Clearly, the older population should be prioritized when it comes to prescription use of these oral antivirals. In fact, researchers have proposed developing an evidence-based scoring system or risk prediction tools to promote optimal and equitable access to SARS-CoV-2 oral antivirals in the face of limited supplies and its distribution to those COVID-19 patients on priority who would benefit most from them.

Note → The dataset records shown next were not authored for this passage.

-- pv_equiv track=rewrite | github.com/feipenghhq/Verilog-Design-Example | arbitration/tb/rr_arbiter/test.py | arbiter_model
-- ===== SOURCE A (Python) =====
-- def arbiter_model(req, base, width):
--     """ Arbiter. base determine the priority"""
--     pos = 0
--     pos_vld = False
--     for i in range(width):
--         bit = (req >> i) & 0x1
--         if bit and ((1 << i) == base):
--             return 1 << i
--         if bit and ((1 << i) > base):
--             return 1 << i
--         if bit and ((1 << i) < base) and not pos_vld:
--             pos = i
--             pos_vld = True
--     if pos_vld:
--         return 1 << pos
--     else:
--         return 0
-- ===== SOURCE B (Python) =====
-- def _lowbit(x):
--     return x - (x & (x - 1))
--
--
-- def arbiter_model(req, base, width):
--     """Round-robin arbiter grant computed with bit tricks instead of a bit-by-bit loop."""
--     if width <= 0:
--         return 0
--     mask = req % (1 << width)
--     k = (base - 1).bit_length() if base > 0 else 0
--     high = (mask >> k) << k
--     if high:
--         return _lowbit(high)
--     low = mask - high
--     if low:
--         return _lowbit(low)
--     return 0
-- ===== Notes on version B (the rewrite author's own statement) =====
-- stated objective: faster
-- what changed: Replaced the per-bit scan over range(width) by O(1) big-int bit arithmetic: mask the request to width bits, split it at the power-of-two threshold derived from base via bit_length, and isolate the lowest set bit of the high (else low) part with x - (x & (x-1)).
import Mathlib
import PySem

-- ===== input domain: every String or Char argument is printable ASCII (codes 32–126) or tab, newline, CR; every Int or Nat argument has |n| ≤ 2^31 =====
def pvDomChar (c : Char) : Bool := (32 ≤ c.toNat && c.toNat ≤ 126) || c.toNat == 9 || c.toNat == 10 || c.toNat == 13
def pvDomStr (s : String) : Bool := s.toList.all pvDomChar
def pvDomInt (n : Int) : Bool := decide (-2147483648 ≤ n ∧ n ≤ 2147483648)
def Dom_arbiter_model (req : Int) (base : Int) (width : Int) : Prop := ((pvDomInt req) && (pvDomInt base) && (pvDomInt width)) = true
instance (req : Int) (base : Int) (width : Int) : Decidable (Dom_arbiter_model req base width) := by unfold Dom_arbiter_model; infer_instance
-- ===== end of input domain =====

-- B replaces A's per-bit scan over range(width) by direct bit arithmetic on the masked request;
-- the return values are proved equal on all inputs.

-- ===== PORT A =====
-- A's for-loop with its early returns, as structural recursion over range(width)
def arbLoop (req base : Int) (pos : Int) (posVld : Bool) (i : Int) : Nat → Int
  | 0 => if posVld then (1 : Int) <<< pos.toNat else 0
  | n + 1 =>
    let bit := PySem.Int.band (req >>> i.toNat) 1
    if bit ≠ 0 ∧ (1 : Int) <<< i.toNat = base then (1 : Int) <<< i.toNat
    else if bit ≠ 0 ∧ (1 : Int) <<< i.toNat > base then (1 : Int) <<< i.toNat
    else if bit ≠ 0 ∧ (1 : Int) <<< i.toNat < base ∧ posVld = false then
      arbLoop req base i true (i + 1) n
    else arbLoop req base pos posVld (i + 1) n

def arbiter_model (req : Int) (base : Int) (width : Int) : Int :=
  arbLoop req base 0 false 0 width.toNat

-- ===== PORT B =====
-- _lowbit(x) = x - (x & (x - 1))
def lowestSetBit (x : Int) : Int := x - PySem.Int.band x (x - 1)

def arbiter_model_alt (req : Int) (base : Int) (width : Int) : Int :=
  if width ≤ 0 then 0
  else
    let mask := PySem.Int.mod req ((1 : Int) <<< width.toNat)
    let k := if 0 < base then PySem.Int.bitLength (base - 1) else 0
    let high := (mask >>> k) <<< k
    if high ≠ 0 then lowestSetBit high
    else
      let low := mask - high
      if low ≠ 0 then lowestSetBit low
      else 0

-- ===== PRECONDITION & SPEC =====
def Spec_arbiter_model (req : Int) (base : Int) (width : Int) (out : Int) : Prop := out = arbiter_model_alt req base width
instance (req : Int) (base : Int) (width : Int) (out : Int) : Decidable (Spec_arbiter_model req base width out) := by unfold Spec_arbiter_model; infer_instance

-- ===== CLAIM (what is proved, stated in full; the proofs are below) =====
def Claim_equal_arbiter_model : Prop := ∀ (req : Int) (base : Int) (width : Int), Dom_arbiter_model req base width → Spec_arbiter_model req base width (arbiter_model req base width)

-- ===== LEMMAS AND PROOFS =====

-- the closed form that A's loop computes from position j upward, for the request reduced
-- mod 2^N and the base threshold k (characterised by: base ≤ 2^i ↔ k ≤ i)
def arbClosed (mask : Int) (k j : Nat) (pos : Int) (posVld : Bool) : Int :=
  let K := max j k
  let hi := (mask / 2 ^ K) * 2 ^ K
  if hi ≠ 0 then lowestSetBit hi
  else if posVld then (1 : Int) <<< pos.toNat
  else
    let lo := (mask / 2 ^ j) * 2 ^ j
    if lo ≠ 0 then lowestSetBit lo else 0

lemma odd_and_pred (m : Nat) (hm : m % 2 = 1) (t : Nat) :
    (m.testBit t && (m - 1).testBit t) = (m - 1).testBit t := by
  cases t with
  | zero => simp [Nat.testBit_zero]; omega
  | succ t =>
    rw [Nat.testBit_succ, Nat.testBit_succ]
    have : m / 2 = (m - 1) / 2 := by omega
    rw [this, Bool.and_self]

lemma land_pred_of_two_pow_mul_odd (j m : Nat) (hm : m % 2 = 1) :
    (2 ^ j * m) &&& (2 ^ j * m - 1) = 2 ^ j * (m - 1) := by
  have h0 : (0:Nat) < 2 ^ j := Nat.two_pow_pos j
  obtain ⟨m', rfl⟩ : ∃ m', m = m' + 1 := ⟨m - 1, by omega⟩
  have hsub : 2 ^ j * (m' + 1) - 1 = 2 ^ j * m' + (2 ^ j - 1) := by
    rw [Nat.mul_add]; omega
  apply Nat.eq_of_testBit_eq
  intro i
  rw [Nat.testBit_land, hsub,
    Nat.testBit_two_pow_mul_add _ (by omega : (2:Nat)^j - 1 < 2^j) i,
    Nat.testBit_two_pow_mul, Nat.testBit_two_pow_mul]
  simp only [Nat.add_sub_cancel]
  by_cases hi : i < j
  · simp [hi, show ¬ i ≥ j by omega]
  · simp only [if_neg hi, show i ≥ j by omega, decide_true, Bool.true_and]
    have := odd_and_pred (m' + 1) hm (i - j)
    simpa using this

lemma lowestSetBit_two_pow_mul_odd (j m : Nat) (hm : m % 2 = 1) :
    lowestSetBit ((2 ^ j * m : Nat) : Int) = 2 ^ j := by
  have hm1 : 1 ≤ m := by omega
  have hn : 1 ≤ 2 ^ j * m := by
    have := Nat.two_pow_pos j; exact Nat.one_le_iff_ne_zero.mpr (by positivity)
  unfold lowestSetBit
  have e1 : ((2 ^ j * m : Nat) : Int) - 1 = ((2 ^ j * m - 1 : Nat) : Int) := by
    push_cast [hn]; ring
  rw [e1, PySem.Int.band_natCast, land_pred_of_two_pow_mul_odd j m hm]
  have : (2:Nat) ^ j * m - 2 ^ j * (m - 1) = 2 ^ j := by
    obtain ⟨m', rfl⟩ : ∃ m', m = m' + 1 := ⟨m - 1, by omega⟩
    simp [Nat.mul_add]
  rw [← Nat.cast_sub (Nat.mul_le_mul_left _ (by omega)), this]
  push_cast; ring

lemma bit_of_emod (req : Int) (N j : Nat) (hj : j < N) :
    (req / 2 ^ j) % 2 = ((req % 2 ^ N) / 2 ^ j) % 2 := by
  have hsplit : req = req % 2 ^ N + (2 ^ (N - j - 1) * (req / 2 ^ N) * 2) * 2 ^ j := by
    have h1 : (2:Int) ^ N = 2 ^ (N - j - 1) * 2 * 2 ^ j := by
      rw [← pow_succ, ← pow_add]; congr 1; omega
    have h := Int.mul_ediv_add_emod req (2 ^ N)
    calc req = 2 ^ N * (req / 2 ^ N) + req % 2 ^ N := by omega
    _ = req % 2 ^ N + 2 ^ (N - j - 1) * (req / 2 ^ N) * 2 * 2 ^ j := by rw [h1]; ring
  have h2 : req / 2 ^ j = (req % 2 ^ N) / 2 ^ j + 2 ^ (N - j - 1) * (req / 2 ^ N) * 2 := by
    conv_lhs => rw [hsplit]
    rw [Int.add_mul_ediv_right _ _ (by positivity)]
  rw [h2]
  omega

lemma threshold_char (base : Int) :
    ∀ i : Nat, base ≤ 2 ^ i ↔ (if 0 < base then PySem.Int.bitLength (base - 1) else 0) ≤ i := by
  intro i
  split_ifs with hb
  · by_cases h1 : base = 1
    · subst h1
      norm_num [PySem.Int.bitLength_zero]
      have : (0:Int) < 2 ^ i := by positivity
      omega
    · have hb2 : 2 ≤ base := by omega
      set k := PySem.Int.bitLength (base - 1) with hk
      have ha : ((base - 1).natAbs : Int) = base - 1 := Int.natAbs_of_nonneg (by omega)
      have hlt : (base - 1).natAbs < 2 ^ k := PySem.Int.lt_two_pow_bitLength (base - 1)
      have hge : 2 ^ (k - 1) ≤ (base - 1).natAbs :=
        PySem.Int.two_pow_bitLength_le (base - 1) (by omega)
      constructor
      · intro h
        by_contra hik
        have hik' : i ≤ k - 1 := by omega
        have : (2:Nat) ^ i ≤ 2 ^ (k - 1) := Nat.pow_le_pow_right (by omega) hik'
        have h2 : (2:Nat) ^ i ≤ (base - 1).natAbs := le_trans this hge
        have : ((2:Nat) ^ i : Int) ≤ base - 1 := by rw [← ha]; exact_mod_cast h2
        push_cast at this; omega
      · intro h
        have h2 : (2:Nat) ^ k ≤ 2 ^ i := Nat.pow_le_pow_right (by omega) h
        have h3 : base - 1 < ((2:Nat) ^ k : Int) := by rw [← ha]; exact_mod_cast hlt
        have : ((2:Nat) ^ k : Int) ≤ ((2:Nat) ^ i : Int) := by exact_mod_cast h2
        push_cast at h3 this; omega
  · simp only [Nat.zero_le, iff_true]
    have : (0:Int) < 2 ^ i := by positivity
    omega

lemma odd_chunk (mask : Int) (j : Nat) (h0 : 0 ≤ mask) (hodd : mask / 2 ^ j % 2 = 1) :
    (mask / 2 ^ j) * 2 ^ j ≠ 0 ∧ lowestSetBit ((mask / 2 ^ j) * 2 ^ j) = 2 ^ j := by
  lift mask to Nat using h0 with M
  have hc : (M : Int) / 2 ^ j = ((M / 2 ^ j : Nat) : Int) := by
    rw [Int.natCast_div]; push_cast; ring_nf
  rw [hc] at hodd ⊢
  have hoddN : M / 2 ^ j % 2 = 1 := by
    by_contra hne
    have h2 : M / 2 ^ j % 2 = 0 := by omega
    rw [show ((M / 2 ^ j : Nat) : Int) % 2 = ((M / 2 ^ j % 2 : Nat) : Int) by push_cast; ring_nf, h2] at hodd
    simp at hodd
  have he : ((M / 2 ^ j : Nat) : Int) * 2 ^ j = ((2 ^ j * (M / 2 ^ j) : Nat) : Int) := by
    push_cast; ring
  rw [he, lowestSetBit_two_pow_mul_odd j _ hoddN]
  refine ⟨?_, rfl⟩
  have h1 : 2 ^ j * (M / 2 ^ j) ≠ 0 := by
    have := Nat.two_pow_pos j
    have hne0 : M / 2 ^ j ≠ 0 := by intro h; rw [h] at hoddN; simp at hoddN
    have : 1 ≤ M / 2 ^ j := Nat.one_le_iff_ne_zero.mpr hne0
    positivity
  exact_mod_cast h1

lemma arbClosed_step_even (mask : Int) (k j : Nat) (pos : Int) (posVld : Bool)
    (heven : mask / 2 ^ j % 2 = 0) :
    arbClosed mask k j pos posVld = arbClosed mask k (j + 1) pos posVld := by
  have hdd : mask / 2 ^ (j + 1) = (mask / 2 ^ j) / 2 := by
    rw [pow_succ, ← Int.ediv_ediv_of_nonneg (by positivity : (0:Int) ≤ 2 ^ j)]
  have key : (mask / 2 ^ j) * 2 ^ j = (mask / 2 ^ (j + 1)) * 2 ^ (j + 1) := by
    have h2 : mask / 2 ^ j = 2 * (mask / 2 ^ (j + 1)) := by omega
    rw [h2, pow_succ]; ring
  simp only [arbClosed]
  by_cases hk : k ≤ j
  · rw [max_eq_left hk, max_eq_left (by omega : k ≤ j + 1), key]
  · rw [max_eq_right (by omega : j ≤ k), max_eq_right (by omega : j + 1 ≤ k), key]

lemma arbClosed_mark (mask : Int) (k j : Nat) (pos : Int)
    (h0 : 0 ≤ mask) (hjk : j < k) (hodd : mask / 2 ^ j % 2 = 1) :
    arbClosed mask k (j + 1) (j : Int) true = arbClosed mask k j pos false := by
  obtain ⟨hne, hlow⟩ := odd_chunk mask j h0 hodd
  simp only [arbClosed, max_eq_right (by omega : j + 1 ≤ k), max_eq_right (by omega : j ≤ k)]
  by_cases hhi : (mask / 2 ^ k) * 2 ^ k ≠ 0
  · rw [if_pos hhi, if_pos hhi]
  · rw [if_neg hhi, if_neg hhi, if_pos hne, hlow]
    simp [Int.shiftLeft_eq]

lemma arbLoop_eq_arbClosed (req base : Int) (N k : Nat)
    (Hk : ∀ i : Nat, base ≤ 2 ^ i ↔ k ≤ i) :
    ∀ (n j : Nat) (pos : Int) (posVld : Bool), j + n = N →
      arbLoop req base pos posVld (j : Int) n
        = arbClosed (req % 2 ^ N) k j pos posVld := by
  have hN0 : (0:Int) < 2 ^ N := by positivity
  have hm0 : 0 ≤ req % 2 ^ N := Int.emod_nonneg req (by positivity)
  have hmlt : req % 2 ^ N < 2 ^ N := Int.emod_lt_of_pos req hN0
  intro n
  induction n with
  | zero =>
    intro j pos posVld hj
    have hj' : j = N := by omega
    subst hj'
    have hdiv0 : ∀ (K : Nat), j ≤ K → (req % 2 ^ j) / 2 ^ K = 0 := by
      intro K hK
      exact Int.ediv_eq_zero_of_lt hm0
        (lt_of_lt_of_le hmlt (pow_le_pow_right₀ (by omega) hK))
    simp [arbLoop, arbClosed, hdiv0 (max j k) (le_max_left _ _), hdiv0 j (le_refl _)]
  | succ n ih =>
    intro j pos posVld hj
    have hjN : j < N := by omega
    have hrest : ((j : Int) + 1) = ((j + 1 : Nat) : Int) := by push_cast; ring
    have hbit_eq : PySem.Int.band (req >>> ((j : Int)).toNat) 1 = (req % 2 ^ N) / 2 ^ j % 2 := by
      rw [Int.toNat_natCast, PySem.Int.band_one, PySem.Int.mod_eq_emod_of_pos (by omega),
        Int.shiftRight_eq_div_pow,
        show (((2:Nat) ^ j : Nat) : Int) = (2:Int) ^ j by push_cast; ring]
      exact bit_of_emod req N j hjN
    have hshl : (1 : Int) <<< ((j : Int)).toNat = 2 ^ j := by
      rw [Int.toNat_natCast, Int.shiftLeft_eq, one_mul]
    have hb01 : 0 ≤ (req % 2 ^ N) / 2 ^ j % 2 ∧ (req % 2 ^ N) / 2 ^ j % 2 < 2 :=
      ⟨Int.emod_nonneg _ (by omega), Int.emod_lt_of_pos _ (by omega)⟩
    simp only [arbLoop, hbit_eq, hshl, hrest]
    by_cases hbit : (req % 2 ^ N) / 2 ^ j % 2 = 1
    · by_cases hk : k ≤ j
      · have hbase : base ≤ 2 ^ j := (Hk j).mpr hk
        obtain ⟨hne, hlow⟩ := odd_chunk (req % 2 ^ N) j hm0 hbit
        have hRHS : arbClosed (req % 2 ^ N) k j pos posVld = 2 ^ j := by
          simp only [arbClosed, max_eq_left hk]
          rw [if_pos hne, hlow]
        by_cases heq : (2 : Int) ^ j = base
        · rw [if_pos ⟨by omega, heq⟩, hRHS]
        · rw [if_neg (by tauto), if_pos ⟨by omega, by omega⟩, hRHS]
      · have hbase : ¬ base ≤ 2 ^ j := fun h => hk ((Hk j).mp h)
        rw [if_neg (by rintro ⟨-, h⟩; omega), if_neg (by rintro ⟨-, h⟩; omega)]
        cases posVld with
        | false =>
          rw [if_pos ⟨by omega, by omega, rfl⟩, ih (j + 1) (j : Int) true (by omega)]
          exact arbClosed_mark (req % 2 ^ N) k j pos hm0 (by omega) hbit
        | true =>
          rw [if_neg (by rintro ⟨-, -, h⟩; simp at h),
            ih (j + 1) pos true (by omega)]
          have hK : max j k = k := max_eq_right (by omega)
          have hK1 : max (j + 1) k = k := max_eq_right (by omega)
          simp only [arbClosed, hK, hK1]
          split_ifs <;> rfl
    · have hb0 : (req % 2 ^ N) / 2 ^ j % 2 = 0 := by omega
      rw [if_neg (by rintro ⟨h, -⟩; omega), if_neg (by rintro ⟨h, -⟩; omega),
        if_neg (by rintro ⟨h, -, -⟩; omega), ih (j + 1) pos posVld (by omega)]
      exact (arbClosed_step_even (req % 2 ^ N) k j pos posVld hb0).symm

-- ===== VERDICT (by name: the statement is the Claim_ definition above) =====
theorem arbiter_model_spec : Claim_equal_arbiter_model := by
  intro req base width _
  unfold Spec_arbiter_model arbiter_model arbiter_model_alt
  by_cases hw : width ≤ 0
  · rw [if_pos hw]
    simp [arbLoop, Int.toNat_of_nonpos hw]
  · rw [if_neg hw]
    set N := width.toNat with hN
    set k := (if 0 < base then PySem.Int.bitLength (base - 1) else 0) with hkdef
    have hwN : ((N : Nat) : Int) = width := Int.toNat_of_nonneg (by omega)
    have hL := arbLoop_eq_arbClosed req base N k (threshold_char base) N 0 0 false (by omega)
    rw [show ((0:Nat):Int) = (0:Int) by norm_num] at hL
    rw [hL]
    have hmask : PySem.Int.mod req ((1:Int) <<< N) = req % 2 ^ N := by
      rw [Int.shiftLeft_eq, one_mul]
      exact PySem.Int.mod_eq_emod_of_pos (by positivity)
    rw [hmask]
    have hhigh : ((req % 2 ^ N) >>> k) <<< k = (req % 2 ^ N) / 2 ^ k * 2 ^ k := by
      rw [Int.shiftRight_eq_div_pow, Int.shiftLeft_eq,
        show (((2:Nat) ^ k : Nat) : Int) = (2:Int) ^ k by push_cast; ring]
    simp only [hhigh, arbClosed, max_eq_right (Nat.zero_le k), pow_zero, Int.ediv_one, mul_one,
      Bool.false_eq_true, if_false]
    by_cases hh : (req % 2 ^ N) / 2 ^ k * 2 ^ k ≠ 0
    · rw [if_pos hh, if_pos hh]
    · rw [if_neg hh, if_neg hh, not_not.mp hh, sub_zero]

In vitro studies have shown some long-term risks associated with molnupiravir use. For instance, its use could have carcinogenic and teratogenic effects. Moreover, molnupiravir could induce more infectious and vaccine-resistant viral variants. Amid rising concerns about developing resistance to molnupiravir and nirmatrelvir–ritonavir, active pharmacovigilance and rapid genomic sequencing of viral mutants would be needed to monitor their long-term safety and effectiveness across different types of patients and coming waves of the COVID-19 pandemic.
The current retrospective cohort study showed that early initiation of oral antivirals markedly reduced the risk of all-cause mortality and COVID-19 progression in hospitalized COVID-19 patients who did not require supplemental oxygen during a period of dominance of SARS-CoV-2 Omicron BA.2 subvariant. However, their continued use as a COVID-19 mitigation measure would require active pharmacovigilance, with future studies evaluating their safety and effectiveness across different patient populations, drug combinations, and clinical settings.